Later, Hu Ke said: "Yes". In any case, we want to let the child "argue" for himself, even if the child is wrong, and give him the opportunity to express himself. 2.On matters of principle, let the children feel for themselvesEvery child has his own thoughts, he knows how to experience and feel and draw conclusions. Everything is not about persecution, but about letting children have the idea of "I do". Education is never about controlling children, but about selectively letting children feel for themselves, so as to reverse the state of "confrontation". Keigo Higashino was a very unreading child when he was a child. In order to make him fall in love with reading, his mother bought him a lot of famous books, but he was very disgusted with them when he saw them. At that time, my mother beat and scolded, but he just didn't want to study. Later, my mother simply gave up. One day, my sister was reading a book with relish, and Keigo Higashino leaned over and asked, "Is this book interesting?"My sister said, "Of course it's interesting, and then shared with him the interesting facts in the book." Keigo Higashino, who was influenced by his sister, had the idea of reading a book, read a book in one go, and fell in love with reading ever since. Instead of being angry at the child's rebellion, we should let him understand life, so that the child can learn to perceive right and wrong through trial and error, so as to reverse the child's rebellious psychology. As Rousseau said:It is impossible to live a comfortable and enjoyable life, because life must have an attitude of coping with adversity. It's much easier to let him feel it for himself than for his parents to push him to work hard.

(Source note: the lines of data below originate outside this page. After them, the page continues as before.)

-- pv_equiv track=rewrite | github.com/safe-wind/ITS_Python | Lezione13/esercizio10.py | charDuplicator
-- ===== SOURCE A (Python) =====
-- def charDuplicator(text:str) -> str:
--     new_text = ""
--
--     if len(text) == len(new_text)*2:
--         return new_text
--
--     first_letter = (text[0]*2).lower()
--
--     if first_letter:
--         new_text+=first_letter
--
--     return new_text + charDuplicator(text[1:])
-- ===== SOURCE B (Python) =====
-- def charDuplicator(text: str) -> str:
--     return ''.join(c * 2 for c in text.lower())
-- ===== Notes on version B (the rewrite author's own statement) =====
-- stated objective: faster
-- what changed: Replaced the recursive character-by-character string slicing/concatenation with a single pass that lowercases once and joins each doubled character.
import Mathlib
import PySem

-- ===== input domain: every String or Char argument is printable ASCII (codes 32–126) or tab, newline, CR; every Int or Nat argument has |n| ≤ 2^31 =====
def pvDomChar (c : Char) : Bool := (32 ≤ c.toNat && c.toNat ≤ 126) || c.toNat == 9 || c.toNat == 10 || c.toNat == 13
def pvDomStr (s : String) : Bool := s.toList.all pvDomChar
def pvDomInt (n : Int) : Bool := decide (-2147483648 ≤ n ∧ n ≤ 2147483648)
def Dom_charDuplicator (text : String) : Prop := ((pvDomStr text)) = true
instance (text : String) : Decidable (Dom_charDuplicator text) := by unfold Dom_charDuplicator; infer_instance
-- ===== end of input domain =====

-- B: single pass — lowercase once and double each character (A is recursive with slicing; same return value).
-- ===== PORT A =====
-- A's recursion on text, transliterated over the code-point list (text[1:] = the tail, text[0] = the head;
-- the `len(text) == len("")*2` base test is `text = []`).
def charDuplicatorGo : List Char → List Char
  | [] => []                                   -- if len(text) == len(new_text)*2: return new_text (= "")
  | c :: rest =>
      let firstLetter := PySem.Chars.lower [c, c]      -- (text[0]*2).lower()
      let newText := if firstLetter ≠ [] then firstLetter else []   -- if first_letter: new_text += first_letter
      newText ++ charDuplicatorGo rest         -- new_text + charDuplicator(text[1:])

def charDuplicator (text : String) : String := String.mk (charDuplicatorGo text.toList)

-- ===== PORT B =====
def charDuplicator_alt (text : String) : String :=
  String.mk ((PySem.Str.lower text).toList.flatMap (fun c => [c, c]))

-- ===== PRECONDITION & SPEC =====
def Spec_charDuplicator (text : String) (out : String) : Prop := out = charDuplicator_alt text
instance (text : String) (out : String) : Decidable (Spec_charDuplicator text out) := by unfold Spec_charDuplicator; infer_instance

-- ===== CLAIM (what is proved, stated in full; the proofs are below) =====
def Claim_equal_charDuplicator : Prop := ∀ (text : String), Dom_charDuplicator text → Spec_charDuplicator text (charDuplicator text)

-- ===== LEMMAS AND PROOFS =====

-- ===== VERDICT (by name: the statement is the Claim_ definition above) =====
lemma charDuplicatorGo_eq (l : List Char) :
    charDuplicatorGo l = (PySem.Chars.lower l).flatMap (fun c => [c, c]) := by
  induction l with
  | nil => simp [charDuplicatorGo, PySem.Chars.lower]
  | cons c rest ih => simp [charDuplicatorGo, PySem.Chars.lower, ih]

-- ===== VERDICT (by name: the statement is the Claim_ definition above) =====
theorem charDuplicator_spec : Claim_equal_charDuplicator := by
  intro text _
  unfold Spec_charDuplicator charDuplicator charDuplicator_alt
  rw [charDuplicatorGo_eq, PySem.Str.toList_lower]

I once read a story: A boy in junior high school ran out of the house three times in one year because he was always working against his mother. Every time I was recovered, I would not talk to my mother for a week. Seeing that the child's condition was getting worse, the mother took him to see a psychiatrist. After talking to the psychiatrist, the boy said, "I just want to listen to myself, and even if I know they're right, I can't help but want to do it with them." Many children, under the suppression of their parents, want to "confront" their parents. The more parents control such opportunities to "speak out", the more vicious circle they give their children. Good education is a process of exercising, empowering, and delegating power. Parents learn to take a step back in order to win their children's hearts. Bingxin said: To let children grow up naturally like wild flowers, we must respect children's nature and choices. The child's choice is the armor that he "escorts" for himself all his life. If we respect it once, the child will live for himself once;Let him "resist" once, and let him grow once.